Il secondo nome di Vittorio era Utopia, ma la sua non era assolutamente un’impresa utopistica. Era molto reale, e Vittorio stava segnando la via per altri. Una vota a Gaza era deciso a portare la sua missione sino alla fine, nonostante avesse molti motivi forti per andarsene. Nel settembre del 2008 era stato ferito dalla marina israeliana mentre accompagnava pescatori palestinesi nelle acque territoriali palestinesi. Un mese dopo era stato arrestato – o, meglio, sequestrato – dall’esercito israeliano e poi estradato. Un mese dopo era tornato, appena in tempo per riferire sulla cosiddetta Operazione Piombo Fuso. E’ stata una guerra unilaterale contro Gaza, tra il dicembre 2008 e il gennaio 2009, in seguito al fallimento dell’assedio nel conseguire gli obiettivi politici israeliani. La guerra di ventidue giorni uccise più di 1.400 persone e ne ferì migliaia di altre. Vittorio era là per testimoniare tutto ciò. Mentre tanti accendevano e spegnevano la guerra sui loro telecomandi, Vittorio accompagnava ambulanze nel mezzo della notte, confortava i feriti, piangeva con le persone in lutto, si appellava al mondo per aiuto e cercava di sopravvivere egli stesso alla guerra.
Inviava dispacci giornalieri ai media italiani, scriveva sul suo blog e agli amici in tutto il mondo. Il suo libro ‘Restiamo umani’ offre un’occhiata alla coraggiosa esperienza dell’uomo. Nella sua prima nota scriveva da attivista italiano. Alla fine era un palestinese assediato a Gaza.

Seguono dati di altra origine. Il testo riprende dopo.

-- pv_equiv track=rewrite | github.com/ijaffrey/claw_contractor | lead_summary_formatter.py | _categorize_responses
-- ===== SOURCE A (Python) =====
-- from typing import Dict, List, Optional, Any, Tuple
--
-- def _categorize_responses(
--     responses: Dict[str, Any]
-- ) -> Dict[str, List[Tuple[str, Any]]]:
--     """Categorize customer responses by topic."""
--     categories = {
--         "contact_info": [],
--         "problem_details": [],
--         "property_info": [],
--         "preferences": [],
--         "other": [],
--     }
--
--     contact_keywords = ["name", "phone", "email", "address", "contact"]
--     problem_keywords = [
--         "issue",
--         "problem",
--         "damage",
--         "repair",
--         "broken",
--         "leak",
--         "emergency",
--     ]
--     property_keywords = ["property", "home", "building", "room", "area", "location"]
--     preference_keywords = ["prefer", "schedule", "time", "budget", "timeline"]
--
--     for question, answer in responses.items():
--         if question.lower() == "timestamp":
--             continue
--
--         question_lower = question.lower()
--         categorized = False
--
--         for keyword in contact_keywords:
--             if keyword in question_lower:
--                 categories["contact_info"].append((question, answer))
--                 categorized = True
--                 break
--
--         if not categorized:
--             for keyword in problem_keywords:
--                 if keyword in question_lower:
--                     categories["problem_details"].append((question, answer))
--                     categorized = True
--                     break
--
--         if not categorized:
--             for keyword in property_keywords:
--                 if keyword in question_lower:
--                     categories["property_info"].append((question, answer))
--                     categorized = True
--                     break
--
--         if not categorized:
--             for keyword in preference_keywords:
--                 if keyword in question_lower:
--                     categories["preferences"].append((question, answer))
--                     categorized = True
--                     break
--
--         if not categorized:
--             categories["other"].append((question, answer))
--
--     return categories
-- ===== SOURCE B (Python) =====
-- from typing import Dict, List, Any, Tuple
--
--
-- def _categorize_responses(
--     responses: Dict[str, Any]
-- ) -> Dict[str, List[Tuple[str, Any]]]:
--     """Categorize customer responses by topic (label-then-filter formulation)."""
--     table = [
--         ("contact_info", ["name", "phone", "email", "address", "contact"]),
--         ("problem_details",
--          ["issue", "problem", "damage", "repair", "broken", "leak", "emergency"]),
--         ("property_info",
--          ["property", "home", "building", "room", "area", "location"]),
--         ("preferences", ["prefer", "schedule", "time", "budget", "timeline"]),
--     ]
--
--     def label(question):
--         ql = question.lower()
--         for name, kws in table:
--             if any(k in ql for k in kws):
--                 return name
--         return "other"
--
--     items = [(q, a) for q, a in responses.items() if q.lower() != "timestamp"]
--     return {
--         name: [qa for qa in items if label(qa[0]) == name]
--         for name in ("contact_info", "problem_details", "property_info",
--                      "preferences", "other")
--     }
-- ===== Notes on version B (the rewrite author's own statement) =====
-- stated objective: simpler
-- what changed: Replaces the single pass that mutates five buckets through a categorized-flag and four unrolled keyword loops by a table-driven label function plus one per-category filter comprehension; Pre_ excludes association lists with duplicate keys, which cannot arise from the Python dict argument.
import Mathlib
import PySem

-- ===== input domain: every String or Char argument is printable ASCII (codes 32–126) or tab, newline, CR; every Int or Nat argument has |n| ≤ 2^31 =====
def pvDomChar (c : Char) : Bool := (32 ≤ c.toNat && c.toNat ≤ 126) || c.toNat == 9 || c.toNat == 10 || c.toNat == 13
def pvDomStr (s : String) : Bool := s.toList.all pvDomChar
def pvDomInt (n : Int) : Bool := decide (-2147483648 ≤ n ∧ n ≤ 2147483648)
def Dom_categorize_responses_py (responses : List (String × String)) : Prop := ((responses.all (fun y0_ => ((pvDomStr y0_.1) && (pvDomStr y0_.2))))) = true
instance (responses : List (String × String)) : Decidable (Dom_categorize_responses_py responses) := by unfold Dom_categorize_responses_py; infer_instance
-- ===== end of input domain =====

-- B replaces A's one mutating pass with a categorized-flag and four unrolled keyword loops
-- by a table-driven label function and one filter per category (simpler decomposition).

-- any(keyword in ql for keyword in kws)  (used by both ports' keyword tests)
def pvHit (kws : List String) (ql : String) : Bool :=
  kws.any (fun k => PySem.Str.isIn k ql)

-- ===== PORT A =====
-- one iteration of A's `for question, answer in responses.items()` loop
def pvA_step (categories : PySem.Dict String (List (String × String)))
    (qa : String × String) : PySem.Dict String (List (String × String)) :=
  match qa with
  | (question, answer) =>
    if PySem.Str.lower question == "timestamp" then categories
    else
      let ql := PySem.Str.lower question
      -- categorized flag + four keyword loops with break = first matching branch
      if pvHit ["name", "phone", "email", "address", "contact"] ql then
        categories.modify "contact_info" [] (fun l => l ++ [(question, answer)])
      else if pvHit ["issue", "problem", "damage", "repair", "broken", "leak", "emergency"] ql then
        categories.modify "problem_details" [] (fun l => l ++ [(question, answer)])
      else if pvHit ["property", "home", "building", "room", "area", "location"] ql then
        categories.modify "property_info" [] (fun l => l ++ [(question, answer)])
      else if pvHit ["prefer", "schedule", "time", "budget", "timeline"] ql then
        categories.modify "preferences" [] (fun l => l ++ [(question, answer)])
      else
        categories.modify "other" [] (fun l => l ++ [(question, answer)])

def categorize_responses_py (responses : List (String × String)) :
    List (String × List (String × String)) :=
  (responses.foldl pvA_step
    (PySem.Dict.mk [("contact_info", []), ("problem_details", []),
      ("property_info", []), ("preferences", []), ("other", [])])).items

-- ===== PORT B =====
def pvB_table : List (String × List String) :=
  [ ("contact_info", ["name", "phone", "email", "address", "contact"]),
    ("problem_details", ["issue", "problem", "damage", "repair", "broken", "leak", "emergency"]),
    ("property_info", ["property", "home", "building", "room", "area", "location"]),
    ("preferences", ["prefer", "schedule", "time", "budget", "timeline"]) ]

-- B's `label`: the for-loop with early return is List.find?, the fall-through is "other"
def pvB_label (question : String) : String :=
  let ql := PySem.Str.lower question
  ((pvB_table.find? (fun nk => pvHit nk.2 ql)).map Prod.fst).getD "other"

def categorize_responses_py_alt (responses : List (String × String)) :
    List (String × List (String × String)) :=
  let items := responses.filter (fun p => !(PySem.Str.lower p.1 == "timestamp"))
  (["contact_info", "problem_details", "property_info", "preferences", "other"]).map
    (fun name => (name, items.filter (fun qa => pvB_label qa.1 == name)))

-- ===== PRECONDITION & SPEC =====
-- Pre_ excludes association lists with duplicate keys: A's argument is a Python dict,
-- which cannot hold two entries with the same key, so such lists represent no input of A.
def Pre_categorize_responses_py (responses : List (String × String)) : Prop :=
  (responses.map Prod.fst).Nodup
instance (responses : List (String × String)) : Decidable (Pre_categorize_responses_py responses) := by unfold Pre_categorize_responses_py; infer_instance
def pvWitness_categorize_responses_py : (List (String × String)) :=
  [("Your Name?", "Bob"), ("leak in the ROOM", "yes"), ("misc", "x")]
def Spec_categorize_responses_py (responses : List (String × String)) (out : List (String × List (String × String))) : Prop := out = categorize_responses_py_alt responses
instance (responses : List (String × String)) (out : List (String × List (String × String))) : Decidable (Spec_categorize_responses_py responses out) := by unfold Spec_categorize_responses_py; infer_instance

-- ===== CLAIM (what is proved, stated in full; the proofs are below) =====
def Claim_equal_categorize_responses_py : Prop := ∀ (responses : List (String × String)), Dom_categorize_responses_py responses → Pre_categorize_responses_py responses → Spec_categorize_responses_py responses (categorize_responses_py responses)

-- ===== LEMMAS AND PROOFS =====

-- what B puts into the bucket `name`
def pvCat (name : String) (l : List (String × String)) : List (String × String) :=
  (l.filter (fun p => !(PySem.Str.lower p.1 == "timestamp"))).filter
    (fun qa => pvB_label qa.1 == name)

theorem pvCat_cons_ts (name q a : String) (rest : List (String × String))
    (ht : (PySem.Str.lower q == "timestamp") = true) :
    pvCat name ((q, a) :: rest) = pvCat name rest := by
  simp [pvCat, ht]

theorem pvCat_cons (name q a : String) (rest : List (String × String))
    (ht : (PySem.Str.lower q == "timestamp") = false) :
    pvCat name ((q, a) :: rest) =
      (if pvB_label q == name then [(q, a)] else []) ++ pvCat name rest := by
  by_cases hc : (pvB_label q == name) = true <;> simp [pvCat, ht, hc]

-- A's step on a non-timestamp item extends exactly the bucket B labels it with
theorem pvA_step_eq (q a : String) (x1 x2 x3 x4 x5 : List (String × String))
    (ht : (PySem.Str.lower q == "timestamp") = false) :
    pvA_step (PySem.Dict.mk [("contact_info", x1), ("problem_details", x2),
      ("property_info", x3), ("preferences", x4), ("other", x5)]) (q, a)
    = PySem.Dict.mk
      [("contact_info", if pvB_label q == "contact_info" then x1 ++ [(q, a)] else x1),
       ("problem_details", if pvB_label q == "problem_details" then x2 ++ [(q, a)] else x2),
       ("property_info", if pvB_label q == "property_info" then x3 ++ [(q, a)] else x3),
       ("preferences", if pvB_label q == "preferences" then x4 ++ [(q, a)] else x4),
       ("other", if pvB_label q == "other" then x5 ++ [(q, a)] else x5)] := by
  by_cases h1 : pvHit ["name", "phone", "email", "address", "contact"]
      (PySem.Str.lower q) = true <;>
  by_cases h2 : pvHit ["issue", "problem", "damage", "repair", "broken", "leak", "emergency"]
      (PySem.Str.lower q) = true <;>
  by_cases h3 : pvHit ["property", "home", "building", "room", "area", "location"]
      (PySem.Str.lower q) = true <;>
  by_cases h4 : pvHit ["prefer", "schedule", "time", "budget", "timeline"]
      (PySem.Str.lower q) = true <;>
  simp_all [pvA_step, pvB_label, pvB_table, List.find?,
    PySem.Dict.modify, PySem.Dict.insert, PySem.Dict.getD, PySem.Dict.get?,
    PySem.Dict.contains]

-- loop invariant: A's foldl extends each of the five buckets by B's filter for it
theorem pvA_loop_inv (l : List (String × String))
    (x1 x2 x3 x4 x5 : List (String × String)) :
    (l.foldl pvA_step (PySem.Dict.mk [("contact_info", x1), ("problem_details", x2),
      ("property_info", x3), ("preferences", x4), ("other", x5)])).items
    = [("contact_info", x1 ++ pvCat "contact_info" l),
       ("problem_details", x2 ++ pvCat "problem_details" l),
       ("property_info", x3 ++ pvCat "property_info" l),
       ("preferences", x4 ++ pvCat "preferences" l),
       ("other", x5 ++ pvCat "other" l)] := by
  induction l generalizing x1 x2 x3 x4 x5 with
  | nil => simp [pvCat]
  | cons qa rest ih =>
    obtain ⟨q, a⟩ := qa
    by_cases ht : (PySem.Str.lower q == "timestamp") = true
    · have hstep : pvA_step (PySem.Dict.mk [("contact_info", x1), ("problem_details", x2),
          ("property_info", x3), ("preferences", x4), ("other", x5)]) (q, a)
          = PySem.Dict.mk [("contact_info", x1), ("problem_details", x2),
            ("property_info", x3), ("preferences", x4), ("other", x5)] := by
        simp [pvA_step, ht]
      rw [List.foldl_cons, hstep, ih]
      simp [pvCat_cons_ts _ _ _ _ ht]
    · rw [List.foldl_cons, pvA_step_eq q a x1 x2 x3 x4 x5 (by simpa using ht), ih]
      simp only [pvCat_cons _ _ _ _ (by simpa using ht)]
      split_ifs <;> simp

theorem categorize_responses_py_eq (responses : List (String × String)) :
    categorize_responses_py responses = categorize_responses_py_alt responses := by
  unfold categorize_responses_py categorize_responses_py_alt
  rw [pvA_loop_inv]
  simp [pvCat, List.map]

-- ===== VERDICT (by name: the statement is the Claim_ definition above) =====
theorem categorize_responses_py_spec : Claim_equal_categorize_responses_py := by
  intro responses _ _
  unfold Spec_categorize_responses_py
  exact categorize_responses_py_eq responses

Agli occhi di alcuni era un uomo pericoloso. Un sito web di estrema destra con sede negli Stati Uniti ne sollecitò l’uccisione. Non era Vittorio la persona che allarmava Israele, bensì l’idea simbolizzata da lui e da altri come lui: una sfida alla prevedibilità di un conflitto da un oppressore potente e un oppresso impotente ma non succube. Per quanto riguardava Israele, un idealista di una cittadina dell’Italia settentrionale non aveva niente a che fare con Gaza, dove la gente è ingabbiata indefinitamente in una prigione all’aria aperta. Né Vittorio né altri attivisti internazionali dovevano disturbare l’esperimento disumano.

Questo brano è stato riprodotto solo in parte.